A high hack has begun through a form of registration, subscription and feedback on the websites of respected and trustworthy companies to insert spam or phishing links into confirmation letters from them globally.
Kaspersky Labs has identified this trend in bypassing existing content filters and delivering spam and phishing messages to recipients.
The new trend is called side phishing, spammers use a compromised corporate account to send phishing emails to other users, benefiting from both implicit trust and information on the hijacked user ‘s account.
One of the new methods is quite simple and effective, experts say. Almost every company has an online presence and requests feedback from its customers. To do this, customers are required to register a personal account, subscribe to newsletters, or communicate through feedback forms on the site.
The client name and email address are required for execution. Kaspersky experts say that frauds add spam content and phishing links to this mail. They simply add the victim ‘s email address to the registration or subscription form and enter the message instead of the name.
Next, the site will send an amended confirmation email to this address containing an ad or phishing link at the beginning of the text instead of the recipient ‘s name as usual. A lot of such modified letters are related to online surveys designed to obtain personal data of visitors.

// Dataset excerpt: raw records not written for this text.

-- pv_equiv track=rewrite | github.com/zeun0725/Algorithm_Programmers | monthly_code_1/monthly_code_1_6.py | solution
-- ===== SOURCE A (Python) =====
-- def solution(a):
--     answer = 0
--
--     for _idx, _a in enumerate(a):
--         l_min = None
--         r_min = None
--         penalty = False
--         if _idx != 0:
--             l_min = min(a[:_idx])
--             if l_min < _a:
--                 penalty = True
--         if _idx != len(a) - 1:
--             r_min = min(a[_idx+1:])
--             if r_min < _a and penalty:
--                 continue
--         answer += 1
--     return answer
-- ===== SOURCE B (Python) =====
-- def solution(a):
--     n = len(a)
--     if n <= 2:
--         return n
--     mid = a[1:][:-1]
--     pre = []
--     m = a[0]
--     for x in mid:
--         pre.append(m)
--         m = x if x < m else m
--     suf = []
--     m = a[-1]
--     for x in reversed(mid):
--         suf.append(m)
--         m = x if x < m else m
--     suf.reverse()
--     ans = 2
--     for x, p, s in zip(mid, pre, suf):
--         if not (p < x and s < x):
--             ans += 1
--     return ans
-- ===== Notes on version B (the rewrite author's own statement) =====
-- stated objective: faster
-- what changed: Replaced the per-element min() over the left and right slices (O(n^2)) by two linear running-minimum scans (prefix and suffix minima) and one O(1) test per middle element, with the first and last element always counted.
import Mathlib
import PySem

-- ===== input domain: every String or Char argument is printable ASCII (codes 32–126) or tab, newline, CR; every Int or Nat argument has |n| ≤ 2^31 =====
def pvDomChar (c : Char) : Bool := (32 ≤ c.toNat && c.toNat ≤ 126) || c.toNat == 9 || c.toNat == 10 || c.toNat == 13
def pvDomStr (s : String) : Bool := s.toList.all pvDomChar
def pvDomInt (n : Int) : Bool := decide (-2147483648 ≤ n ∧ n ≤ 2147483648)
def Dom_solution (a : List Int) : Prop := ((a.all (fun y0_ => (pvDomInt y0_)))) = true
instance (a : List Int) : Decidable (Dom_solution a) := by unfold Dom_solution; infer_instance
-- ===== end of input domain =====

-- B replaces A's per-element slice-min (quadratic) by two linear running-minimum scans; objective: faster.

-- ===== PORT A =====
-- per-element loop body of A: min over the left slice a[:idx] and the right slice a[idx+1:]
def stepA (a : List Int) (answer : Int) (p : Int × Int) : Int :=
  let idx := p.1
  let x := p.2
  let penalty : Bool :=
    if idx ≠ 0 then
      match PySem.List.min? (PySem.List.slice a none (some idx)) (fun y => y) with
      | some l => decide (l < x)
      | none => false          -- unreachable: idx ≠ 0 makes the slice nonempty
    else false
  if idx ≠ (a.length : Int) - 1 then
    match PySem.List.min? (PySem.List.slice a (some (idx + 1)) none) (fun y => y) with
    | some r => if decide (r < x) && penalty then answer else answer + 1
    | none => answer + 1       -- unreachable: idx ≠ len-1 makes the slice nonempty
  else answer + 1

def solution (a : List Int) : Int :=
  (PySem.List.enumerate a 0).foldl (stepA a) 0

-- ===== PORT B =====
-- running-minimum scan: element j of the result is the minimum of the seed and the first j inputs
def scanMin (m : Int) : List Int → List Int
  | [] => []
  | x :: xs => m :: scanMin (if x < m then x else m) xs

def solution_alt (a : List Int) : Int :=
  let n := a.length
  if n ≤ 2 then (n : Int)
  else
    let mid := PySem.List.slice (PySem.List.slice a (some 1) none) none (some (-1))  -- a[1:][:-1]
    let pre := scanMin (a.headD 0) mid
    let suf := (scanMin (a.getLastD 0) mid.reverse).reverse
    (mid.zip (pre.zip suf)).foldl (fun ans t =>
      if decide (t.2.1 < t.1) && decide (t.2.2 < t.1) then ans else ans + 1) 2

-- ===== PRECONDITION & SPEC =====
def Spec_solution (a : List Int) (out : Int) : Prop := out = solution_alt a
instance (a : List Int) (out : Int) : Decidable (Spec_solution a out) := by unfold Spec_solution; infer_instance

-- ===== CLAIM (what is proved, stated in full; the proofs are below) =====
def Claim_equal_solution : Prop := ∀ (a : List Int), Dom_solution a → Spec_solution a (solution a)

-- ===== LEMMAS AND PROOFS =====

-- per-element contribution of A's loop (0 = skipped by `continue`, 1 = counted)
def gA (a : List Int) (p : Int × Int) : Int :=
  if p.1 ≠ (a.length : Int) - 1 then
    match PySem.List.min? (PySem.List.slice a (some (p.1 + 1)) none) (fun y => y) with
    | some r =>
      if decide (r < p.2) &&
          (if p.1 ≠ 0 then
            match PySem.List.min? (PySem.List.slice a none (some p.1)) (fun y => y) with
            | some l => decide (l < p.2)
            | none => false
          else false) then 0 else 1
    | none => 1
  else 1

-- per-element contribution of B's counting loop
def gB (t : Int × Int × Int) : Int :=
  if decide (t.2.1 < t.1) && decide (t.2.2 < t.1) then 0 else 1

lemma stepA_eq (a : List Int) (ans : Int) (p : Int × Int) :
    stepA a ans p = ans + gA a p := by
  simp only [stepA, gA]
  by_cases h : p.1 ≠ (a.length : Int) - 1
  · rw [if_pos h, if_pos h]
    split
    · split_ifs <;> omega
    · omega
  · rw [if_neg h, if_neg h]

lemma solution_eq_sum (a : List Int) :
    solution a = ((PySem.List.enumerate a 0).map (gA a)).sum := by
  unfold solution
  rw [show stepA a = (fun ans p => ans + gA a p) from funext fun ans => funext fun p => stepA_eq a ans p]
  rw [PySem.List.foldl_add]
  omega

lemma stepB_eq (ans : Int) (t : Int × Int × Int) :
    (if decide (t.2.1 < t.1) && decide (t.2.2 < t.1) then ans else ans + 1) = ans + gB t := by
  simp only [gB]; split <;> omega

lemma foldB_eq (l : List (Int × Int × Int)) (ans : Int) :
    l.foldl (fun ans t => if decide (t.2.1 < t.1) && decide (t.2.2 < t.1) then ans else ans + 1) ans
      = ans + (l.map gB).sum := by
  rw [show (fun (ans : Int) (t : Int × Int × Int) =>
        if decide (t.2.1 < t.1) && decide (t.2.2 < t.1) then ans else ans + 1)
      = (fun ans t => ans + gB t) from funext fun ans => funext fun t => stepB_eq ans t]
  rw [PySem.List.foldl_add]

lemma scanMin_length (l : List Int) : ∀ m, (scanMin m l).length = l.length := by
  induction l with
  | nil => intro m; simp [scanMin]
  | cons x xs ih => intro m; simp [scanMin, ih]

lemma minStep_eq (m x : Int) : (if x < m then x else m) = min m x := by
  rw [min_def]; split_ifs <;> omega

lemma scanMin_getElem : ∀ (l : List Int) (m : Int) (k : Nat) (hk : k < l.length),
    (scanMin m l)[k]'(by rw [scanMin_length]; exact hk) = (l.take k).foldl min m := by
  intro l
  induction l with
  | nil => intro m k hk; simp at hk
  | cons x xs ih =>
    intro m k hk
    cases k with
    | zero => simp [scanMin]
    | succ k =>
      have hk' : k < xs.length := by simpa using hk
      simpa [scanMin, minStep_eq] using ih (if x < m then x else m) k hk'

lemma foldl_min_pull : ∀ (l : List Int) (x c : Int),
    l.foldl min (min x c) = min (l.foldl min x) c := by
  intro l
  induction l with
  | nil => intro x c; simp
  | cons y t ih =>
    intro x c
    simp only [List.foldl_cons]
    rw [min_right_comm, ih]

lemma foldl_min_reverse : ∀ (l : List Int) (x : Int),
    l.reverse.foldl min x = l.foldl min x := by
  intro l
  induction l with
  | nil => intro x; simp
  | cons y t ih =>
    intro x
    simp only [List.reverse_cons, List.foldl_append, List.foldl_cons, List.foldl_nil]
    rw [ih, ← foldl_min_pull]

lemma min?_append_singleton (l : List Int) (e : Int) :
    PySem.List.min? (l ++ [e]) (fun y => y) = some (l.foldl min e) := by
  cases l with
  | nil => simpa using PySem.List.min?_id_cons e []
  | cons c t =>
    rw [List.cons_append, PySem.List.min?_id_cons]
    congr 1
    rw [List.foldl_append]
    simp only [List.foldl_cons, List.foldl_nil]
    rw [← foldl_min_pull, min_comm]

lemma gA_first (x0 xl : Int) (mid : List Int) :
    gA (x0 :: (mid ++ [xl])) (0, x0) = 1 := by
  simp only [gA]
  rw [if_pos (by simp; omega : (0:Int) ≠ ((x0 :: (mid ++ [xl])).length : Int) - 1)]
  rw [PySem.List.slice_from (x0 :: (mid ++ [xl])) (by omega : (0:Int) ≤ 0 + 1)]
  have h1 : ((0:Int) + 1).toNat = 1 := by omega
  rw [h1]
  simp only [List.drop_succ_cons, List.drop_zero]
  rw [min?_append_singleton]
  simp

lemma gA_last (x0 xl : Int) (mid : List Int) :
    gA (x0 :: (mid ++ [xl])) (1 + (mid.length : Int), xl) = 1 := by
  simp only [gA]
  rw [if_neg (by simp; omega : ¬(1 + (mid.length : Int) ≠ ((x0 :: (mid ++ [xl])).length : Int) - 1))]

lemma middle_maps (x0 xl : Int) (mid : List Int) :
    (PySem.List.enumerate mid 1).map (gA (x0 :: (mid ++ [xl]))) =
    (mid.zip ((scanMin x0 mid).zip ((scanMin xl mid.reverse).reverse))).map gB := by
  apply List.ext_getElem
  · simp [PySem.List.length_enumerate, scanMin_length]
  · intro k h1 h2
    have hk : k < mid.length := by
      simpa [PySem.List.length_enumerate] using h1
    simp only [List.getElem_map]
    rw [PySem.List.getElem_enumerate]
    rw [List.getElem_zip, List.getElem_zip]
    -- the left minimum: min(a[:1+k]) = pre[k]
    have hpre : (scanMin x0 mid)[k]'(by rw [scanMin_length]; exact hk)
        = (mid.take k).foldl min x0 := scanMin_getElem mid x0 k hk
    -- the right minimum: min(a[2+k:]) = suf[k]
    have hsuf : ((scanMin xl mid.reverse).reverse)[k]'(by simp [scanMin_length]; exact hk)
        = (mid.drop (k + 1)).foldl min xl := by
      rw [List.getElem_reverse]
      have hlen : (scanMin xl mid.reverse).length = mid.length := by
        rw [scanMin_length]; simp
      have hj : (scanMin xl mid.reverse).length - 1 - k < mid.reverse.length := by
        simp [hlen]; omega
      rw [scanMin_getElem mid.reverse xl _ hj]
      rw [List.take_reverse]
      have : mid.length - ((scanMin xl mid.reverse).length - 1 - k) = k + 1 := by
        simp [hlen]; omega
      rw [hlen] at this ⊢
      rw [this, foldl_min_reverse]
    -- evaluate gA at the middle index 1+k
    simp only [gA, gB]
    rw [if_pos (by simp; omega : (1 + (k:Int)) ≠ (((x0 :: (mid ++ [xl])).length : Int) - 1))]
    rw [PySem.List.slice_from (x0 :: (mid ++ [xl])) (by omega : (0:Int) ≤ 1 + (k:Int) + 1)]
    have h2k : ((1:Int) + (k:Int) + 1).toNat = k + 2 := by omega
    rw [h2k]
    have hdrop : (x0 :: (mid ++ [xl])).drop (k + 2) = mid.drop (k + 1) ++ [xl] := by
      have : k + 2 = (k + 1) + 1 := rfl
      rw [this, List.drop_succ_cons, List.drop_append_of_le_length (by omega)]
    rw [hdrop, min?_append_singleton]
    rw [if_pos (by omega : (1 + (k:Int)) ≠ 0)]
    rw [PySem.List.slice_to (x0 :: (mid ++ [xl])) (by omega : (0:Int) ≤ 1 + (k:Int))]
    have h1k : ((1:Int) + (k:Int)).toNat = k + 1 := by omega
    rw [h1k]
    have htake : (x0 :: (mid ++ [xl])).take (k + 1) = x0 :: mid.take k := by
      rw [List.take_succ_cons, List.take_append_of_le_length (by omega)]
    rw [htake, PySem.List.min?_id_cons]
    rw [hpre, hsuf]
    rw [Bool.and_comm]

-- ===== VERDICT (by name: the statement is the Claim_ definition above) =====
theorem solution_spec : Claim_equal_solution := by
  unfold Claim_equal_solution
  intro a _
  unfold Spec_solution
  by_cases hsmall : a.length ≤ 2
  · rcases a with _ | ⟨x, a⟩
    · simp [solution, solution_alt, PySem.List.enumerate_nil]
    · rcases a with _ | ⟨y, a⟩
      · simp [solution, solution_alt, stepA, PySem.List.enumerate_cons, PySem.List.enumerate_nil]
      · rcases a with _ | ⟨z, a⟩
        · simp [solution, solution_alt, stepA, PySem.List.enumerate_cons, PySem.List.enumerate_nil,
            PySem.List.slice, PySem.List.min?]
        · simp at hsmall
  · rcases a with _ | ⟨x0, rest⟩
    · simp at hsmall
    · rcases rest.eq_nil_or_concat with hnil | ⟨mid, xl, hc⟩
      · subst hnil; simp at hsmall
      · rw [List.concat_eq_append] at hc
        subst hc
        rw [solution_eq_sum]
        rw [PySem.List.enumerate_cons, PySem.List.enumerate_append]
        simp only [zero_add]
        simp only [List.map_cons, List.map_append, List.sum_cons, List.sum_append]
        rw [gA_first]
        have hone : PySem.List.enumerate [xl] (1 + (mid.length : Int)) = [(1 + (mid.length : Int), xl)] := by
          simp [PySem.List.enumerate_cons, PySem.List.enumerate_nil]
        rw [hone]
        simp only [List.map_cons, List.map_nil, List.sum_cons, List.sum_nil]
        rw [gA_last]
        rw [middle_maps]
        -- now the B side
        unfold solution_alt
        rw [if_neg (by simp at hsmall ⊢; omega)]
        rw [PySem.List.slice_from_one, PySem.List.slice_to_neg_one]
        simp only [List.tail_cons, List.dropLast_concat]
        have hh : (x0 :: (mid ++ [xl])).headD 0 = x0 := rfl
        have hl : (x0 :: (mid ++ [xl])).getLastD 0 = xl := by
          rw [show x0 :: (mid ++ [xl]) = (x0 :: mid) ++ [xl] by simp]
          rw [List.getLastD_concat]
        rw [hh, hl, foldB_eq]
        omega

“Letters from a reliable source usually pass through content filters without problems, as these are official messages from a reputable company. That ‘s why the new method of unwanted but seemingly innocent spam mailing is so effective and disturbing, “Maria V., a Kaspersky security expert, said in a press statement.
When it comes to phishing campaigns like these, the onus of security is on the business targeted, Seareach director Stuart Jailler told in an email.
“Businesses can protect themselves by identifying the threats right away. Even basic ones like ‘unauthorised access to your computer’ should be dealt with immediately. The key is to act first,” said Jailler.
Routine data security checks and risk assessments are mandatory, he suggested. “Make sure all internal software is updated, employees with computers, smartphones and other hardware that has the right level of security and can be easily tracked and tracked using asset labels if anything happens.”